Entries shown: Begin

-- pv_equiv track=rewrite | github.com/VladiMihtarski/mytestprogram | 06_Favorite_Movie_with_def..py | calculate_ascii_sum
-- ===== SOURCE A (Python) =====
-- def calculate_ascii_sum(movie_title):
--     movie_sum = 0
--     title_length = len(movie_title)
--
--     for c in movie_title:
--         if c.islower():
--             movie_sum += ord(c) - (2 * title_length)
--         elif c.isupper():
--             movie_sum += ord(c) - title_length
--         else:
--             movie_sum += ord(c)
--
--     return movie_sum
-- ===== SOURCE B (Python) =====
-- def calculate_ascii_sum(movie_title):
--     total = sum(ord(c) for c in movie_title)
--     lower_count = sum(1 for c in movie_title if c.islower())
--     upper_count = sum(1 for c in movie_title if c.isupper())
--     return total - len(movie_title) * (2 * lower_count + upper_count)
-- ===== Notes on version B (the rewrite author's own statement) =====
-- stated objective: alternative
-- what changed: Replaces the per-character branching accumulation with three aggregates (ord total, lowercase count, uppercase count) combined by the closed-form total - len*(2*lower_count + upper_count).
import Mathlib
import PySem

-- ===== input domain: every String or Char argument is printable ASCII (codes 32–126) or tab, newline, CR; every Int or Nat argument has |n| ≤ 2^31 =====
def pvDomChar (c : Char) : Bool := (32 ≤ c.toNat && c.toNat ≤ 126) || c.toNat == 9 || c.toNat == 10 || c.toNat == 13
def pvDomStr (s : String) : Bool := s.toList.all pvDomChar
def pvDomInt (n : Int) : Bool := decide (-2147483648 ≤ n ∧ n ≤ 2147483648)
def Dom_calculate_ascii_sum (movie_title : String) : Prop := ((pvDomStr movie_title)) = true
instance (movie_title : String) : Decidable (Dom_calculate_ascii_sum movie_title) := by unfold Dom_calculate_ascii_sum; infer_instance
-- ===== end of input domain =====

-- ===== PORT A =====
-- fold over the characters, subtracting 2*len / len for lower/upper case, as in A
def calculate_ascii_sum (movie_title : String) : Int :=
  let title_length : Int := PySem.Str.len movie_title
  movie_title.toList.foldl
    (fun movie_sum c =>
      if PySem.Chars.islower c then movie_sum + ((c.toNat : Int) - 2 * title_length)
      else if PySem.Chars.isupper c then movie_sum + ((c.toNat : Int) - title_length)
      else movie_sum + (c.toNat : Int)) 0

-- ===== PORT B =====
-- B changes the decomposition: three aggregates and one closed-form combination (objective: alternative)
def calculate_ascii_sum_alt (movie_title : String) : Int :=
  let total : Int := (movie_title.toList.map (fun c => (c.toNat : Int))).sum
  let lower_count : Int := (movie_title.toList.filter (fun c => PySem.Chars.islower c)).length
  let upper_count : Int := (movie_title.toList.filter (fun c => PySem.Chars.isupper c)).length
  total - PySem.Str.len movie_title * (2 * lower_count + upper_count)

-- ===== PRECONDITION & SPEC =====
def Spec_calculate_ascii_sum (movie_title : String) (out : Int) : Prop := out = calculate_ascii_sum_alt movie_title
instance (movie_title : String) (out : Int) : Decidable (Spec_calculate_ascii_sum movie_title out) := by unfold Spec_calculate_ascii_sum; infer_instance

-- ===== CLAIM (what is proved, stated in full; the proofs are below) =====
def Claim_equal_calculate_ascii_sum : Prop := ∀ (movie_title : String), Dom_calculate_ascii_sum movie_title → Spec_calculate_ascii_sum movie_title (calculate_ascii_sum movie_title)

-- ===== LEMMAS AND PROOFS =====
theorem islower_not_isupper (c : Char) (h : PySem.Chars.islower c = true) :
    PySem.Chars.isupper c = false := by
  simp only [PySem.Chars.islower, Bool.and_eq_true, decide_eq_true_eq] at h
  unfold PySem.Chars.isupper
  simp only [Bool.and_eq_false_iff, decide_eq_false_iff_not]
  by_cases hZ : c ≤ 'Z'
  · exact absurd (le_trans h.1 hZ) (by decide)
  · exact Or.inr hZ

theorem loop_closed (L : Int) (l : List Char) (acc : Int) :
    l.foldl
      (fun movie_sum c =>
        if PySem.Chars.islower c then movie_sum + ((c.toNat : Int) - 2 * L)
        else if PySem.Chars.isupper c then movie_sum + ((c.toNat : Int) - L)
        else movie_sum + (c.toNat : Int)) acc
    = acc + (l.map (fun c => (c.toNat : Int))).sum
        - L * (2 * ((l.filter (fun c => PySem.Chars.islower c)).length : Int)
               + ((l.filter (fun c => PySem.Chars.isupper c)).length : Int)) := by
  induction l generalizing acc with
  | nil => simp
  | cons c t ih =>
    by_cases hl : PySem.Chars.islower c
    · simp [List.foldl_cons, hl, islower_not_isupper c hl, ih]; ring
    · by_cases hu : PySem.Chars.isupper c
      · simp [List.foldl_cons, hl, hu, ih]; ring
      · simp [List.foldl_cons, hl, hu, ih]; ring

-- ===== VERDICT (by name: the statement is the Claim_ definition above) =====
theorem calculate_ascii_sum_spec : Claim_equal_calculate_ascii_sum := by
  intro s _
  unfold Spec_calculate_ascii_sum calculate_ascii_sum calculate_ascii_sum_alt
  simp only [loop_closed]
  ring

Entries shown: End

:: What is required ::
Whenever the word "Prop" occurs in a line of the listing above, return that line.

:: Answer ::
def Dom_calculate_ascii_sum (movie_title : String) : Prop := ((pvDomStr movie_title)) = true
def Spec_calculate_ascii_sum (movie_title : String) (out : Int) : Prop := out = calculate_ascii_sum_alt movie_title
def Claim_equal_calculate_ascii_sum : Prop := ∀ (movie_title : String), Dom_calculate_ascii_sum movie_title → Spec_calculate_ascii_sum movie_title (calculate_ascii_sum movie_title)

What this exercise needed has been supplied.